Extracted data entries:
-- pv_equiv track=rewrite | github.com/Leewonchan14/CodingTest | 백준/Gold/15661. 링크와 스타트/링크와 스타트.py | sumTeam
-- ===== SOURCE A (Python) =====
-- def sumTeam(arr, n, team):
--     li = []
--
--     def recur(sumv):
--         if len(li) == 2:
--             a, b = li
--             return sumv + arr[team[a]][team[b]]
--
--         for i in range(n):
--             li.append(i)
--             sumv = recur(sumv)
--             li.pop()
--
--         return sumv
--
--     return recur(0)
-- ===== SOURCE B (Python) =====
-- def sumTeam(arr, n, team):
--     total = 0
--     for i in range(n):
--         for j in range(n):
--             total += arr[team[i]][team[j]]
--     return total
-- ===== Notes on version B (the rewrite author's own statement) =====
-- stated objective: simpler
-- what changed: Replaces the accumulator-threading recursion that builds a two-element index list with a direct nested for-loop over the same index pairs, summed in the same order.
import Mathlib
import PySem

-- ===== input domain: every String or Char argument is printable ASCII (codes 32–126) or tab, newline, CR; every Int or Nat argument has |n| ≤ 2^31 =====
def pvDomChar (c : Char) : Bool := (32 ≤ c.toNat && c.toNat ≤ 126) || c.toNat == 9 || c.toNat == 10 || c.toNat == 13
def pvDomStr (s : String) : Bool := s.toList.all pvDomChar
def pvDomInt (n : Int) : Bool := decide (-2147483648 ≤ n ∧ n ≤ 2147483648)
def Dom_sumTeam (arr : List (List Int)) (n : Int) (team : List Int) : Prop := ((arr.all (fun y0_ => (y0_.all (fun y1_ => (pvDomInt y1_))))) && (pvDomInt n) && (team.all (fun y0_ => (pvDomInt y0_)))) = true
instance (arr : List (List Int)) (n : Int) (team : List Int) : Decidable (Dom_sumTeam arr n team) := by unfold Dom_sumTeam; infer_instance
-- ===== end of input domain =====

-- B replaces A's list-building recursion with a direct nested loop over index pairs (objective: simpler).

-- ===== PORT A =====
-- arr[team[a]][team[b]], ported with pyGet? (Python index semantics); the .getD defaults
-- are only reached outside Pre_sumTeam (where the Python raises IndexError).
def pvCell (arr : List (List Int)) (team : List Int) (a b : Int) : Int :=
  (PySem.List.pyGet? ((PySem.List.pyGet? arr ((PySem.List.pyGet? team a).getD 0)).getD [])
    ((PySem.List.pyGet? team b).getD 0)).getD 0

-- recur(sumv) closing over li; fuel bounds the recursion depth (Python reaches depth ≤ 2,
-- since li grows by one per call and the base case fires at length 2).
def pvRecurA (arr : List (List Int)) (n : Int) (team : List Int) : Nat → List Int → Int → Int
  | 0, _, sumv => sumv
  | fuel + 1, li, sumv =>
    if li.length = 2 then
      sumv + pvCell arr team (li.getD 0 0) (li.getD 1 0)
    else
      (PySem.List.pyRange 0 n 1).foldl
        (fun s i => pvRecurA arr n team fuel (li ++ [i]) s) sumv

def sumTeam (arr : List (List Int)) (n : Int) (team : List Int) : Int :=
  pvRecurA arr n team 3 [] 0

-- ===== PORT B =====
def sumTeam_alt (arr : List (List Int)) (n : Int) (team : List Int) : Int :=
  (PySem.List.pyRange 0 n 1).foldl
    (fun total i =>
      (PySem.List.pyRange 0 n 1).foldl
        (fun total j => total + pvCell arr team i j) total)
    0

-- ===== PRECONDITION & SPEC =====
-- Pre_ excludes exactly the inputs on which A raises IndexError: some index i < n beyond
-- team's range, or some team value (Python index semantics, negative = from the end)
-- outside arr or outside the selected row.
def pvNorm (len : Nat) (i : Int) : Nat := (if i < 0 then i + len else i).toNat

def Pre_sumTeam (arr : List (List Int)) (n : Int) (team : List Int) : Prop :=
  n.toNat ≤ team.length ∧
  ∀ t ∈ team.take n.toNat,
    (-(arr.length : Int) ≤ t ∧ t < arr.length) ∧
    ∀ u ∈ team.take n.toNat,
      -(((arr.getD (pvNorm arr.length t) []).length : Int)) ≤ u ∧
        u < (arr.getD (pvNorm arr.length t) []).length
instance (arr : List (List Int)) (n : Int) (team : List Int) : Decidable (Pre_sumTeam arr n team) := by unfold Pre_sumTeam; infer_instance

def pvWitness_sumTeam : List (List Int) × Int × List Int := ([[1, 2], [3, 4]], 2, [0, 1])

def Spec_sumTeam (arr : List (List Int)) (n : Int) (team : List Int) (out : Int) : Prop := out = sumTeam_alt arr n team
instance (arr : List (List Int)) (n : Int) (team : List Int) (out : Int) : Decidable (Spec_sumTeam arr n team out) := by unfold Spec_sumTeam; infer_instance

-- ===== CLAIM (what is proved, stated in full; the proofs are below) =====
def Claim_equal_sumTeam : Prop := ∀ (arr : List (List Int)) (n : Int) (team : List Int), Dom_sumTeam arr n team → Pre_sumTeam arr n team → Spec_sumTeam arr n team (sumTeam arr n team)

-- ===== LEMMAS AND PROOFS =====
-- (unfolding the two fuel levels of pvRecurA reduces A's recursion to B's nested folds)

-- ===== VERDICT (by name: the statement is the Claim_ definition above) =====
theorem sumTeam_spec : Claim_equal_sumTeam := by
  intro arr n team _ _
  show sumTeam arr n team = sumTeam_alt arr n team
  simp [sumTeam, sumTeam_alt, pvRecurA]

WORK INSTRUCTION: Could you retype all of the entries, leaving every character unchanged?

REPLY:
-- pv_equiv track=rewrite | github.com/Leewonchan14/CodingTest | 백준/Gold/15661. 링크와 스타트/링크와 스타트.py | sumTeam
-- ===== SOURCE A (Python) =====
-- def sumTeam(arr, n, team):
--     li = []
--
--     def recur(sumv):
--         if len(li) == 2:
--             a, b = li
--             return sumv + arr[team[a]][team[b]]
--
--         for i in range(n):
--             li.append(i)
--             sumv = recur(sumv)
--             li.pop()
--
--         return sumv
--
--     return recur(0)
-- ===== SOURCE B (Python) =====
-- def sumTeam(arr, n, team):
--     total = 0
--     for i in range(n):
--         for j in range(n):
--             total += arr[team[i]][team[j]]
--     return total
-- ===== Notes on version B (the rewrite author's own statement) =====
-- stated objective: simpler
-- what changed: Replaces the accumulator-threading recursion that builds a two-element index list with a direct nested for-loop over the same index pairs, summed in the same order.
import Mathlib
import PySem

-- ===== input domain: every String or Char argument is printable ASCII (codes 32–126) or tab, newline, CR; every Int or Nat argument has |n| ≤ 2^31 =====
def pvDomChar (c : Char) : Bool := (32 ≤ c.toNat && c.toNat ≤ 126) || c.toNat == 9 || c.toNat == 10 || c.toNat == 13
def pvDomStr (s : String) : Bool := s.toList.all pvDomChar
def pvDomInt (n : Int) : Bool := decide (-2147483648 ≤ n ∧ n ≤ 2147483648)
def Dom_sumTeam (arr : List (List Int)) (n : Int) (team : List Int) : Prop := ((arr.all (fun y0_ => (y0_.all (fun y1_ => (pvDomInt y1_))))) && (pvDomInt n) && (team.all (fun y0_ => (pvDomInt y0_)))) = true
instance (arr : List (List Int)) (n : Int) (team : List Int) : Decidable (Dom_sumTeam arr n team) := by unfold Dom_sumTeam; infer_instance
-- ===== end of input domain =====

-- B replaces A's list-building recursion with a direct nested loop over index pairs (objective: simpler).

-- ===== PORT A =====
-- arr[team[a]][team[b]], ported with pyGet? (Python index semantics); the .getD defaults
-- are only reached outside Pre_sumTeam (where the Python raises IndexError).
def pvCell (arr : List (List Int)) (team : List Int) (a b : Int) : Int :=
  (PySem.List.pyGet? ((PySem.List.pyGet? arr ((PySem.List.pyGet? team a).getD 0)).getD [])
    ((PySem.List.pyGet? team b).getD 0)).getD 0

-- recur(sumv) closing over li; fuel bounds the recursion depth (Python reaches depth ≤ 2,
-- since li grows by one per call and the base case fires at length 2).
def pvRecurA (arr : List (List Int)) (n : Int) (team : List Int) : Nat → List Int → Int → Int
  | 0, _, sumv => sumv
  | fuel + 1, li, sumv =>
    if li.length = 2 then
      sumv + pvCell arr team (li.getD 0 0) (li.getD 1 0)
    else
      (PySem.List.pyRange 0 n 1).foldl
        (fun s i => pvRecurA arr n team fuel (li ++ [i]) s) sumv

def sumTeam (arr : List (List Int)) (n : Int) (team : List Int) : Int :=
  pvRecurA arr n team 3 [] 0

-- ===== PORT B =====
def sumTeam_alt (arr : List (List Int)) (n : Int) (team : List Int) : Int :=
  (PySem.List.pyRange 0 n 1).foldl
    (fun total i =>
      (PySem.List.pyRange 0 n 1).foldl
        (fun total j => total + pvCell arr team i j) total)
    0

-- ===== PRECONDITION & SPEC =====
-- Pre_ excludes exactly the inputs on which A raises IndexError: some index i < n beyond
-- team's range, or some team value (Python index semantics, negative = from the end)
-- outside arr or outside the selected row.
def pvNorm (len : Nat) (i : Int) : Nat := (if i < 0 then i + len else i).toNat

def Pre_sumTeam (arr : List (List Int)) (n : Int) (team : List Int) : Prop :=
  n.toNat ≤ team.length ∧
  ∀ t ∈ team.take n.toNat,
    (-(arr.length : Int) ≤ t ∧ t < arr.length) ∧
    ∀ u ∈ team.take n.toNat,
      -(((arr.getD (pvNorm arr.length t) []).length : Int)) ≤ u ∧
        u < (arr.getD (pvNorm arr.length t) []).length
instance (arr : List (List Int)) (n : Int) (team : List Int) : Decidable (Pre_sumTeam arr n team) := by unfold Pre_sumTeam; infer_instance

def pvWitness_sumTeam : List (List Int) × Int × List Int := ([[1, 2], [3, 4]], 2, [0, 1])

def Spec_sumTeam (arr : List (List Int)) (n : Int) (team : List Int) (out : Int) : Prop := out = sumTeam_alt arr n team
instance (arr : List (List Int)) (n : Int) (team : List Int) (out : Int) : Decidable (Spec_sumTeam arr n team out) := by unfold Spec_sumTeam; infer_instance

-- ===== CLAIM (what is proved, stated in full; the proofs are below) =====
def Claim_equal_sumTeam : Prop := ∀ (arr : List (List Int)) (n : Int) (team : List Int), Dom_sumTeam arr n team → Pre_sumTeam arr n team → Spec_sumTeam arr n team (sumTeam arr n team)

-- ===== LEMMAS AND PROOFS =====
-- (unfolding the two fuel levels of pvRecurA reduces A's recursion to B's nested folds)

-- ===== VERDICT (by name: the statement is the Claim_ definition above) =====
theorem sumTeam_spec : Claim_equal_sumTeam := by
  intro arr n team _ _
  show sumTeam arr n team = sumTeam_alt arr n team
  simp [sumTeam, sumTeam_alt, pvRecurA]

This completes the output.